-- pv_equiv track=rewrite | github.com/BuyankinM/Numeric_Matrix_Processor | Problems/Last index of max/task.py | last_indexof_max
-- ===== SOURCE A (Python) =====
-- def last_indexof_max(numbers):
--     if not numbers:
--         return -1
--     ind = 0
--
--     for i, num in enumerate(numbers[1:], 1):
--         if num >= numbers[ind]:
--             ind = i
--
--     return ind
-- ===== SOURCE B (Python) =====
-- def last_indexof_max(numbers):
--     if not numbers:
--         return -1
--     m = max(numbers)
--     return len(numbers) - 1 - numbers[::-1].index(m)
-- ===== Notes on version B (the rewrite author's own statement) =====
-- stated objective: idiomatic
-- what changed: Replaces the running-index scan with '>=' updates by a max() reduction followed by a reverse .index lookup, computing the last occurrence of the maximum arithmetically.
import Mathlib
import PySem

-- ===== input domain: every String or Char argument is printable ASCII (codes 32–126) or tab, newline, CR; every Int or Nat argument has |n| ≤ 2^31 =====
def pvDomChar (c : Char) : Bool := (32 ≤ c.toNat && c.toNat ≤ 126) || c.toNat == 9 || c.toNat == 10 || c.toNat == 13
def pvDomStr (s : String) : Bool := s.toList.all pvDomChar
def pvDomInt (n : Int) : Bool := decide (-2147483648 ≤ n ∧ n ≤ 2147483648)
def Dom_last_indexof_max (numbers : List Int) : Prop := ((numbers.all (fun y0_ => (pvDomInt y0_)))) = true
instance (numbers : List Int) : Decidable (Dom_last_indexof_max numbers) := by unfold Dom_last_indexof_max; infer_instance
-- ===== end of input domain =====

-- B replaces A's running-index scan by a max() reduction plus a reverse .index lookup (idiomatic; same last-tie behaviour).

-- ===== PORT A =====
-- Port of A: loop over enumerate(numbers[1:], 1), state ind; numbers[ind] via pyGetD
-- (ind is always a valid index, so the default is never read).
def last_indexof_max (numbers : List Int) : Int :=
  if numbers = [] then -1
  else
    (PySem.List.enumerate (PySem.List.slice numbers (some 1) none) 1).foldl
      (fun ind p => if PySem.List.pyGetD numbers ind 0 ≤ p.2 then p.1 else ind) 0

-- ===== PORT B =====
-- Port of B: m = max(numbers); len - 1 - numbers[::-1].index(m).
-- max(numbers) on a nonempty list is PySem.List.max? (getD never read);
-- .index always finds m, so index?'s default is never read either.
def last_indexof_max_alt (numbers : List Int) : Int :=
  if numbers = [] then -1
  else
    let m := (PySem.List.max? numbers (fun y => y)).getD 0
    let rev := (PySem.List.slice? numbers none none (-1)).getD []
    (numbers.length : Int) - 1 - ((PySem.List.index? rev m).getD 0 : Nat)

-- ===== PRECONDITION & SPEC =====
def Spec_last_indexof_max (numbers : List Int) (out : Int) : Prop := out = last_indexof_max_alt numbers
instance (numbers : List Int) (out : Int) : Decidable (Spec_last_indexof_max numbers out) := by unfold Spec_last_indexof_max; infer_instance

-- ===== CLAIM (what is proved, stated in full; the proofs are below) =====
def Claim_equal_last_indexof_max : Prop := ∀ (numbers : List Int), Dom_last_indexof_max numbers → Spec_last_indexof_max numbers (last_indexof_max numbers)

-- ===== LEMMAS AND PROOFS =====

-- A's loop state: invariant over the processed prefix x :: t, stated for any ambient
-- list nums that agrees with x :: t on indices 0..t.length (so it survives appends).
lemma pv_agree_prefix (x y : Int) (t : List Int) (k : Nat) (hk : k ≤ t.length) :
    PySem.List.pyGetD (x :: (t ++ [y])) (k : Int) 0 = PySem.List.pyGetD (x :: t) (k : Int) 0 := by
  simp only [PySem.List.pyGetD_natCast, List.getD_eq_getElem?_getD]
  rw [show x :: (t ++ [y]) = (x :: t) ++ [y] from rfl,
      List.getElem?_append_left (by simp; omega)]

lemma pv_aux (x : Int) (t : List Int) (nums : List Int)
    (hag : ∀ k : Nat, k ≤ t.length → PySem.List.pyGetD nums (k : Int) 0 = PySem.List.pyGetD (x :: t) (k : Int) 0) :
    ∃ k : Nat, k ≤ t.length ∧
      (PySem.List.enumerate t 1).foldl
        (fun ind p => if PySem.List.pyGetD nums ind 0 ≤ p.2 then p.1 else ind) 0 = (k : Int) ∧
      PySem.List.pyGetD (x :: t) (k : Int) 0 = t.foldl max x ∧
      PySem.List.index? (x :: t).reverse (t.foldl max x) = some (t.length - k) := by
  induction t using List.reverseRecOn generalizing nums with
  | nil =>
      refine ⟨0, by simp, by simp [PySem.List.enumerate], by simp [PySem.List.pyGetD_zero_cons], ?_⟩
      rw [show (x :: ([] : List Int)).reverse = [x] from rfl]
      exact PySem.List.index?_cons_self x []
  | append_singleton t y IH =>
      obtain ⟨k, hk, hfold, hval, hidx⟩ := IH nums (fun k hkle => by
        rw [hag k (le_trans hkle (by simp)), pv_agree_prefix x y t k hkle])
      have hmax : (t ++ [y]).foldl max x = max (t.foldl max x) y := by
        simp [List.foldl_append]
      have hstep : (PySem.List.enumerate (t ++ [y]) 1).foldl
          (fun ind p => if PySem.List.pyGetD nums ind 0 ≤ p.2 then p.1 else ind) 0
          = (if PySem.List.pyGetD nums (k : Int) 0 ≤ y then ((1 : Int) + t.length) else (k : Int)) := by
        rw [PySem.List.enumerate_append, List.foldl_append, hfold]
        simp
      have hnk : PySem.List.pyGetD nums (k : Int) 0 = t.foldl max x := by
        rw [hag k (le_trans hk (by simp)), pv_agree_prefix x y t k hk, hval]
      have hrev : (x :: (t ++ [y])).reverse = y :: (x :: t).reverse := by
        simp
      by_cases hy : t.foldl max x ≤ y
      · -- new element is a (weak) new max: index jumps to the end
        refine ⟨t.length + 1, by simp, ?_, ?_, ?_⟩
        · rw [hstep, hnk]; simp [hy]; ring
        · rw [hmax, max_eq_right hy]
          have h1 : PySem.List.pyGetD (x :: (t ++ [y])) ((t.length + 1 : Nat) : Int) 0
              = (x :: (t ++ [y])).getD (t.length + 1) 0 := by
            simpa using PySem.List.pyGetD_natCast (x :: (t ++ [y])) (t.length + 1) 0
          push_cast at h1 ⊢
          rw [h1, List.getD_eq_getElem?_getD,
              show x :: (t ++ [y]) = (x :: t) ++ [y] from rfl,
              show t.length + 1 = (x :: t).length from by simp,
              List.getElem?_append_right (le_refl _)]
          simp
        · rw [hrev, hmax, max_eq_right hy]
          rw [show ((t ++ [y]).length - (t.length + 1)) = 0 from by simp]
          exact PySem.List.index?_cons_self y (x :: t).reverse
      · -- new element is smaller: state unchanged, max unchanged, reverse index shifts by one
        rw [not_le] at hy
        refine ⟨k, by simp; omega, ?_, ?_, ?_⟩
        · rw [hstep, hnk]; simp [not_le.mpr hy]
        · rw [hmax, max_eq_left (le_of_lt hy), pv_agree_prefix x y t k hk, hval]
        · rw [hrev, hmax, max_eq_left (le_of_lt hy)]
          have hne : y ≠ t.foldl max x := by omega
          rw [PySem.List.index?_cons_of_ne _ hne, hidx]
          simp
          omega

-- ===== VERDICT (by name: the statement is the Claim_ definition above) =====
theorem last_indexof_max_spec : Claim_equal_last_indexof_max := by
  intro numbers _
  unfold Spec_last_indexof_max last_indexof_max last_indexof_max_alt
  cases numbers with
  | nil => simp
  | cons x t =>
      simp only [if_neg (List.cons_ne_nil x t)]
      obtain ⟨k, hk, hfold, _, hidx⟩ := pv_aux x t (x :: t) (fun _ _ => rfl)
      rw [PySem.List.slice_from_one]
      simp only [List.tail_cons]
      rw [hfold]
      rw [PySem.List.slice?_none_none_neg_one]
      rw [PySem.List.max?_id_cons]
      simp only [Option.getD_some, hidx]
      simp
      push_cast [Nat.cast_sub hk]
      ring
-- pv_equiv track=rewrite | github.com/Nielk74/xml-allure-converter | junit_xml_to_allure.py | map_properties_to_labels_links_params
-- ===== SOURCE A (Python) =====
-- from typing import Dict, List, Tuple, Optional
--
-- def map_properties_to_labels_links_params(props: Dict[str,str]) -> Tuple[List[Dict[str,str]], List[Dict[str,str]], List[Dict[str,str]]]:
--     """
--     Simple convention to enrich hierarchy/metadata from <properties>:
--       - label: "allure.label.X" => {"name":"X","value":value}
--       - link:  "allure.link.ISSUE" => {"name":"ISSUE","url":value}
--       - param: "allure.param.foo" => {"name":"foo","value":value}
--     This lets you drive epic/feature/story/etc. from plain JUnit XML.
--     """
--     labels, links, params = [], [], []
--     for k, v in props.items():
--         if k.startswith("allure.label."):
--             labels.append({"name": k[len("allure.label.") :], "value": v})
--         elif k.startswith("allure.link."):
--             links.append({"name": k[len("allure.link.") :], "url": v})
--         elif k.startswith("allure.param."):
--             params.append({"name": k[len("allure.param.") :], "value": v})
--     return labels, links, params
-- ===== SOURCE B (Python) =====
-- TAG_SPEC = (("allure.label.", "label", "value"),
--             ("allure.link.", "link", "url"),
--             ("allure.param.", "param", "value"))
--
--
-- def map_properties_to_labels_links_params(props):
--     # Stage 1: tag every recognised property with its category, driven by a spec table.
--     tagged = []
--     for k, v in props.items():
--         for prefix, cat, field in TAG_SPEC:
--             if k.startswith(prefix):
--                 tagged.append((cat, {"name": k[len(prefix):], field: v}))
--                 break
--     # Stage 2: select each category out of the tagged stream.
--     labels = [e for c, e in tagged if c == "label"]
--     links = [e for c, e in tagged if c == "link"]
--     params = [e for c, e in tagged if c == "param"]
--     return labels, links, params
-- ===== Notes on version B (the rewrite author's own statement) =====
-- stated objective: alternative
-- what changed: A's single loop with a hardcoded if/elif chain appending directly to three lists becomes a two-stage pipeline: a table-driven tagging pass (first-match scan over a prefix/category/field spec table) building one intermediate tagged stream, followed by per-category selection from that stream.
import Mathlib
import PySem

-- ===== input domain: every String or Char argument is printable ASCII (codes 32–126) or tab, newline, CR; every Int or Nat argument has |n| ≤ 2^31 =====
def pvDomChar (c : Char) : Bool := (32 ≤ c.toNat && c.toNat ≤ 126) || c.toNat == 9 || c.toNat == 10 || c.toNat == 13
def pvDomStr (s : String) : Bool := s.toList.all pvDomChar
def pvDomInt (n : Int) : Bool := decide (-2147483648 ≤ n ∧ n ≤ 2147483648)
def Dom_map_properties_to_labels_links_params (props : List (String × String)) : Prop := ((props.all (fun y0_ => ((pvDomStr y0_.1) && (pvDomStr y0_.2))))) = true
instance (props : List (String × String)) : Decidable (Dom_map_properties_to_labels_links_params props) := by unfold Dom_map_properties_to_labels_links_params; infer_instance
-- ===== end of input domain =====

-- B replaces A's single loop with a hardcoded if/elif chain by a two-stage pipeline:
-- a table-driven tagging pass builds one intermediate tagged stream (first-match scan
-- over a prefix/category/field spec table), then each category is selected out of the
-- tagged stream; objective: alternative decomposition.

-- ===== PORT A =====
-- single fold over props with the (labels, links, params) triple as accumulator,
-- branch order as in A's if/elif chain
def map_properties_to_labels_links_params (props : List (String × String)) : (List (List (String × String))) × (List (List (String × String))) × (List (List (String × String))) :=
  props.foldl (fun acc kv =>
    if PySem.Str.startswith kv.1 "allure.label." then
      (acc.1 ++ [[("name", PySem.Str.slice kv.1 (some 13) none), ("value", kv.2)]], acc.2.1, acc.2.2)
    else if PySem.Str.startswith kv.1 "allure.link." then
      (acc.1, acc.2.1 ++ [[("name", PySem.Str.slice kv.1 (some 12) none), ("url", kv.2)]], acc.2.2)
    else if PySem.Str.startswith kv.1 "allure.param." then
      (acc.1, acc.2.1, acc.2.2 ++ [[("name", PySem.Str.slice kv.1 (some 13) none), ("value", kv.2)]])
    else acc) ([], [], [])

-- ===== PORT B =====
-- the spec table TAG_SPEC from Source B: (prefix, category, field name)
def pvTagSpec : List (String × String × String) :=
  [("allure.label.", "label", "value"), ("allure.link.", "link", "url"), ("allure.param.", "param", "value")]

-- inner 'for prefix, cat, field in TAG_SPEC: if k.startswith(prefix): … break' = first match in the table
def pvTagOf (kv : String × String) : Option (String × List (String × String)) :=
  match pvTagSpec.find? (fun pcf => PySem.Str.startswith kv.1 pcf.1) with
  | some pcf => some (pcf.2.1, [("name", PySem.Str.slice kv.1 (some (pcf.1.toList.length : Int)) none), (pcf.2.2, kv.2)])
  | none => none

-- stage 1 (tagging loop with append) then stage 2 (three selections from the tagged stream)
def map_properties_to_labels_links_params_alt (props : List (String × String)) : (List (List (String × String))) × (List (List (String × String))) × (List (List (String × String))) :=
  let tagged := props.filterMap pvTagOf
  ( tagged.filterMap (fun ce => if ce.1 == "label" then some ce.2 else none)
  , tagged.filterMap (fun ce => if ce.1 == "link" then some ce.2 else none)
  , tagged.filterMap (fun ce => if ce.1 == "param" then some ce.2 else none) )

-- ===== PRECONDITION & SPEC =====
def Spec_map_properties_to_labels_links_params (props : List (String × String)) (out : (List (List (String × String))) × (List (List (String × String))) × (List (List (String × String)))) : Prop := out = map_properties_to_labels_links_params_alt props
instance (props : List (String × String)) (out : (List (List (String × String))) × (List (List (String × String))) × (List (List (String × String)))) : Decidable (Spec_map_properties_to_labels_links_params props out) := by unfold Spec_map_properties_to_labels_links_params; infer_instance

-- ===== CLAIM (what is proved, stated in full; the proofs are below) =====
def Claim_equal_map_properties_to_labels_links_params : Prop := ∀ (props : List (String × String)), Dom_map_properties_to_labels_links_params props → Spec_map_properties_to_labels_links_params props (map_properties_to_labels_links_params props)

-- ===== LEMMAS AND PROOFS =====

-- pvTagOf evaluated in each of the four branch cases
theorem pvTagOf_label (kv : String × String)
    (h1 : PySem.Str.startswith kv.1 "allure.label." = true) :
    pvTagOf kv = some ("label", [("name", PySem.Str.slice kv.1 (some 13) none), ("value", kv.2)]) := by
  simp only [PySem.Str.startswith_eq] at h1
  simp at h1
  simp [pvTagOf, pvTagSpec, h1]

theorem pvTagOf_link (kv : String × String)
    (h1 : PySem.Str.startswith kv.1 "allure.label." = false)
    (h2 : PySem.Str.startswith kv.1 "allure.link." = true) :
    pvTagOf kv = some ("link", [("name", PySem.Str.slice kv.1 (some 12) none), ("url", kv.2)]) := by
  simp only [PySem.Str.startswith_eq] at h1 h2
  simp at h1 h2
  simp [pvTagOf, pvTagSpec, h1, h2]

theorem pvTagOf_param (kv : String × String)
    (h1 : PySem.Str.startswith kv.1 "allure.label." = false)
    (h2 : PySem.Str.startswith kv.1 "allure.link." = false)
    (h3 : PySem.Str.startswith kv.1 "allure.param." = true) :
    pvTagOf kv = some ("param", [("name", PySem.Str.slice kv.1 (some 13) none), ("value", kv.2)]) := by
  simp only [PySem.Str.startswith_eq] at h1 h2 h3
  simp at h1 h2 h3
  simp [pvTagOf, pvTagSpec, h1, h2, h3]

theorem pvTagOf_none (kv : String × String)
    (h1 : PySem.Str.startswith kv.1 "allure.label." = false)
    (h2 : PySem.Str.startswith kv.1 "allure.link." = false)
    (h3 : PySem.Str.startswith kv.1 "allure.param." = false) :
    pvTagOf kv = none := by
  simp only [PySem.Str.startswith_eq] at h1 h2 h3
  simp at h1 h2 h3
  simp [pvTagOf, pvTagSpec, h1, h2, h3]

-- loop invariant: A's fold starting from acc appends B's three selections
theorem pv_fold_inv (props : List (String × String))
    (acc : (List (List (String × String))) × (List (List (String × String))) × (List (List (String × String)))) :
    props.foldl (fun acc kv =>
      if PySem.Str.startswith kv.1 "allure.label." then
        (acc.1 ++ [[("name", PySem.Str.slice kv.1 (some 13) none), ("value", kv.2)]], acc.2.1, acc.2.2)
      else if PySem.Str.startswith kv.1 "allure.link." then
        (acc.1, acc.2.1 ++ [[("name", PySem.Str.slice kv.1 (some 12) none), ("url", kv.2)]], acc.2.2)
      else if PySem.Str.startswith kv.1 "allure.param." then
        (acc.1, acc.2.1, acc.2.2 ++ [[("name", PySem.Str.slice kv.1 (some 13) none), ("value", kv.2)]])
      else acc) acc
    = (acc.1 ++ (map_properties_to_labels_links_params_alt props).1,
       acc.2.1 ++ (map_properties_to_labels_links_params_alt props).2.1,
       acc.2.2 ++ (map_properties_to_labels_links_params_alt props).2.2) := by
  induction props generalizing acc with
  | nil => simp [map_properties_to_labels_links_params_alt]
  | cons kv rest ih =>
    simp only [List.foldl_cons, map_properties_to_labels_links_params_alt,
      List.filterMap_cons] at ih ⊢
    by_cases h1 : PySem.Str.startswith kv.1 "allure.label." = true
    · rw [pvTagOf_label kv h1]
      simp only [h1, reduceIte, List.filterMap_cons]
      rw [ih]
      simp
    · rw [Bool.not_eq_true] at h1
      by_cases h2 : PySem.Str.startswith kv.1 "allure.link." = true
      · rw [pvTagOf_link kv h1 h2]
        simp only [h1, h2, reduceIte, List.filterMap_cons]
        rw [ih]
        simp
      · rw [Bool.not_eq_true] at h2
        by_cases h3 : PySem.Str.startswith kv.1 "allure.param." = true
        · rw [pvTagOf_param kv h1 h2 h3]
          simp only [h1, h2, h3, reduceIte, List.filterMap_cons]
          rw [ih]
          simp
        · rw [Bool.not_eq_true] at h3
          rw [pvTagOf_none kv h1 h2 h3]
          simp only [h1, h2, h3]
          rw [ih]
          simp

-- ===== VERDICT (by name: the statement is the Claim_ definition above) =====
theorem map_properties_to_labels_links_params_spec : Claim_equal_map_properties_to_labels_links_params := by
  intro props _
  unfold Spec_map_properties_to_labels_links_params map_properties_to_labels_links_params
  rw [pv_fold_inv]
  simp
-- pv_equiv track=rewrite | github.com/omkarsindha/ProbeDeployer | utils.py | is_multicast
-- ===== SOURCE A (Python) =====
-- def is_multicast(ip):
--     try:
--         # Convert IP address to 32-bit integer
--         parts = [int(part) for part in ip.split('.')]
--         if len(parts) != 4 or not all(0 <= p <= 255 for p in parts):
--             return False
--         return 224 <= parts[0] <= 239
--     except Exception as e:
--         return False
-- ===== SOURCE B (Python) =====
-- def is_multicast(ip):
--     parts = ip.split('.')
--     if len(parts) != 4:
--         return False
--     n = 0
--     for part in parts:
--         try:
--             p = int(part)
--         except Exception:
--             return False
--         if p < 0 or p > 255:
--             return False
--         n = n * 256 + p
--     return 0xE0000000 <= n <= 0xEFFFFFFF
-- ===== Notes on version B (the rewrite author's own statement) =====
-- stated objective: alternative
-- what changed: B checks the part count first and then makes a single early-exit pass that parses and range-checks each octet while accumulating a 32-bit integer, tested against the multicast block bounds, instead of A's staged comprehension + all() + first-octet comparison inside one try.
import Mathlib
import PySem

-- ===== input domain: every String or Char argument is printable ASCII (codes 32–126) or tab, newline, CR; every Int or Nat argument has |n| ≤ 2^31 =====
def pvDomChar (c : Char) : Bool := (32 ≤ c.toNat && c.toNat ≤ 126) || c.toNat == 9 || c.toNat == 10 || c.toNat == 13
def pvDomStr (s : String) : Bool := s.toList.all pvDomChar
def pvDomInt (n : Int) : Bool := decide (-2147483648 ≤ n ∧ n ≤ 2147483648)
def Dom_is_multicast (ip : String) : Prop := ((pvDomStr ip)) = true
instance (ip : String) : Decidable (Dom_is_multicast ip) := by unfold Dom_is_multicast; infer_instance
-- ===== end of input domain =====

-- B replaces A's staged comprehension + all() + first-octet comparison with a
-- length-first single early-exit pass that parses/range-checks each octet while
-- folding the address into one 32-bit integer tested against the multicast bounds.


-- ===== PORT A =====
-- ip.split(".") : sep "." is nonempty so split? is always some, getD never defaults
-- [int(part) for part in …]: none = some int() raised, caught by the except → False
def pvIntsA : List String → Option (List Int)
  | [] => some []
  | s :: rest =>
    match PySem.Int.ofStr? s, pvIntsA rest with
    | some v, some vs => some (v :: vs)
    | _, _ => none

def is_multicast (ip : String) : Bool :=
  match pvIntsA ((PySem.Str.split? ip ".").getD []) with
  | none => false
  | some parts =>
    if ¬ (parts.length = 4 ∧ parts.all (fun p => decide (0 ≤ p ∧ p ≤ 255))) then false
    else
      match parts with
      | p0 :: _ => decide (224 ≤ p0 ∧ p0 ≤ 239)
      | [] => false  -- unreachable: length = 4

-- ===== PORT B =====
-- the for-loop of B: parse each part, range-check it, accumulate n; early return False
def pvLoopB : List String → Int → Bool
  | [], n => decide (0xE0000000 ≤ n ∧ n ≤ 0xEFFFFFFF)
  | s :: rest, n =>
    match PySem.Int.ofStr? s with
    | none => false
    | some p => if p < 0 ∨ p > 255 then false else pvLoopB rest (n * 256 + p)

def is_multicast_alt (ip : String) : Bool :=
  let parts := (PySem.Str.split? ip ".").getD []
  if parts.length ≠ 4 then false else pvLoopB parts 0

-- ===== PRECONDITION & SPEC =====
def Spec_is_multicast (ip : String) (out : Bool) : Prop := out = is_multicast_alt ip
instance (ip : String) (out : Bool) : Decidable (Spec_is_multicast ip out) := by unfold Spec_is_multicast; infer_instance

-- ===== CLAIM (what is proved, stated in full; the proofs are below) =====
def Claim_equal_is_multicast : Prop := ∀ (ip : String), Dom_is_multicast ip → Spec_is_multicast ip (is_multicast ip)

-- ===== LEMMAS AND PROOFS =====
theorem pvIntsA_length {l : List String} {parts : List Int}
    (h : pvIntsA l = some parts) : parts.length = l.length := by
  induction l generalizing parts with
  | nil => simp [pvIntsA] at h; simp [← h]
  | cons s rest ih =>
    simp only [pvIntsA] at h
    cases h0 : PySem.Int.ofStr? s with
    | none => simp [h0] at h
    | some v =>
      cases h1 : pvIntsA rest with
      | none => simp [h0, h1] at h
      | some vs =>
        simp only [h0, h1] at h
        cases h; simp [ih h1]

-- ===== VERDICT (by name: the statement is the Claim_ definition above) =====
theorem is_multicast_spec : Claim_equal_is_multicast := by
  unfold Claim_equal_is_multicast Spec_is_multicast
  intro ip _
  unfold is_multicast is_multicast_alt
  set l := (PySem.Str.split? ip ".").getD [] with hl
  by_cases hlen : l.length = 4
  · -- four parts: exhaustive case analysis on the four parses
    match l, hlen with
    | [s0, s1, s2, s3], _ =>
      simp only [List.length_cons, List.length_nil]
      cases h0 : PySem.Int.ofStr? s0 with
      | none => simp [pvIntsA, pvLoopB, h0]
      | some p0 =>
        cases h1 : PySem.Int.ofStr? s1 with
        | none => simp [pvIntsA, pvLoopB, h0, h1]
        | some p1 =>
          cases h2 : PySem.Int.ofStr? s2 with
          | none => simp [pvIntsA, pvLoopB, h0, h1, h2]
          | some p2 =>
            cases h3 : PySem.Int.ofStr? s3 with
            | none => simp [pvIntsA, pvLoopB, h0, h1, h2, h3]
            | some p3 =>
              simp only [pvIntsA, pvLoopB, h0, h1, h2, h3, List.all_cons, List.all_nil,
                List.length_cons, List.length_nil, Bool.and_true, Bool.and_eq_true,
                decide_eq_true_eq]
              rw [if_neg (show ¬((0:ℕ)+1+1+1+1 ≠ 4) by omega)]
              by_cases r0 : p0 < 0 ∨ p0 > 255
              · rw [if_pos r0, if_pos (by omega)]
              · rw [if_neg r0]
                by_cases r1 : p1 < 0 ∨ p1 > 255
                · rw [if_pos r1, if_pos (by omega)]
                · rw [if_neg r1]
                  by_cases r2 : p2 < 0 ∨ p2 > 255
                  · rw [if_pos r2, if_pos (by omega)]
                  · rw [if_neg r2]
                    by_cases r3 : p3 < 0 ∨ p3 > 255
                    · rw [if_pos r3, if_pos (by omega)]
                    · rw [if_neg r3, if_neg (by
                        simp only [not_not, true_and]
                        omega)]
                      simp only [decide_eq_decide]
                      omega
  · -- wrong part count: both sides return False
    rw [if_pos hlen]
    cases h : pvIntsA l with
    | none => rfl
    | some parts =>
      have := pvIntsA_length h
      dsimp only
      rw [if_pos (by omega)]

+--

### Problem statement
Return exactly the lines above from the line that has "have hnk : PySem.List.pyGetD" through the line that has "simpa using PySem.List.pyGetD_natCast", inclusive, and nothing else.

### Response below
      have hnk : PySem.List.pyGetD nums (k : Int) 0 = t.foldl max x := by
        rw [hag k (le_trans hk (by simp)), pv_agree_prefix x y t k hk, hval]
      have hrev : (x :: (t ++ [y])).reverse = y :: (x :: t).reverse := by
        simp
      by_cases hy : t.foldl max x ≤ y
      · -- new element is a (weak) new max: index jumps to the end
        refine ⟨t.length + 1, by simp, ?_, ?_, ?_⟩
        · rw [hstep, hnk]; simp [hy]; ring
        · rw [hmax, max_eq_right hy]
          have h1 : PySem.List.pyGetD (x :: (t ++ [y])) ((t.length + 1 : Nat) : Int) 0
              = (x :: (t ++ [y])).getD (t.length + 1) 0 := by
            simpa using PySem.List.pyGetD_natCast (x :: (t ++ [y])) (t.length + 1) 0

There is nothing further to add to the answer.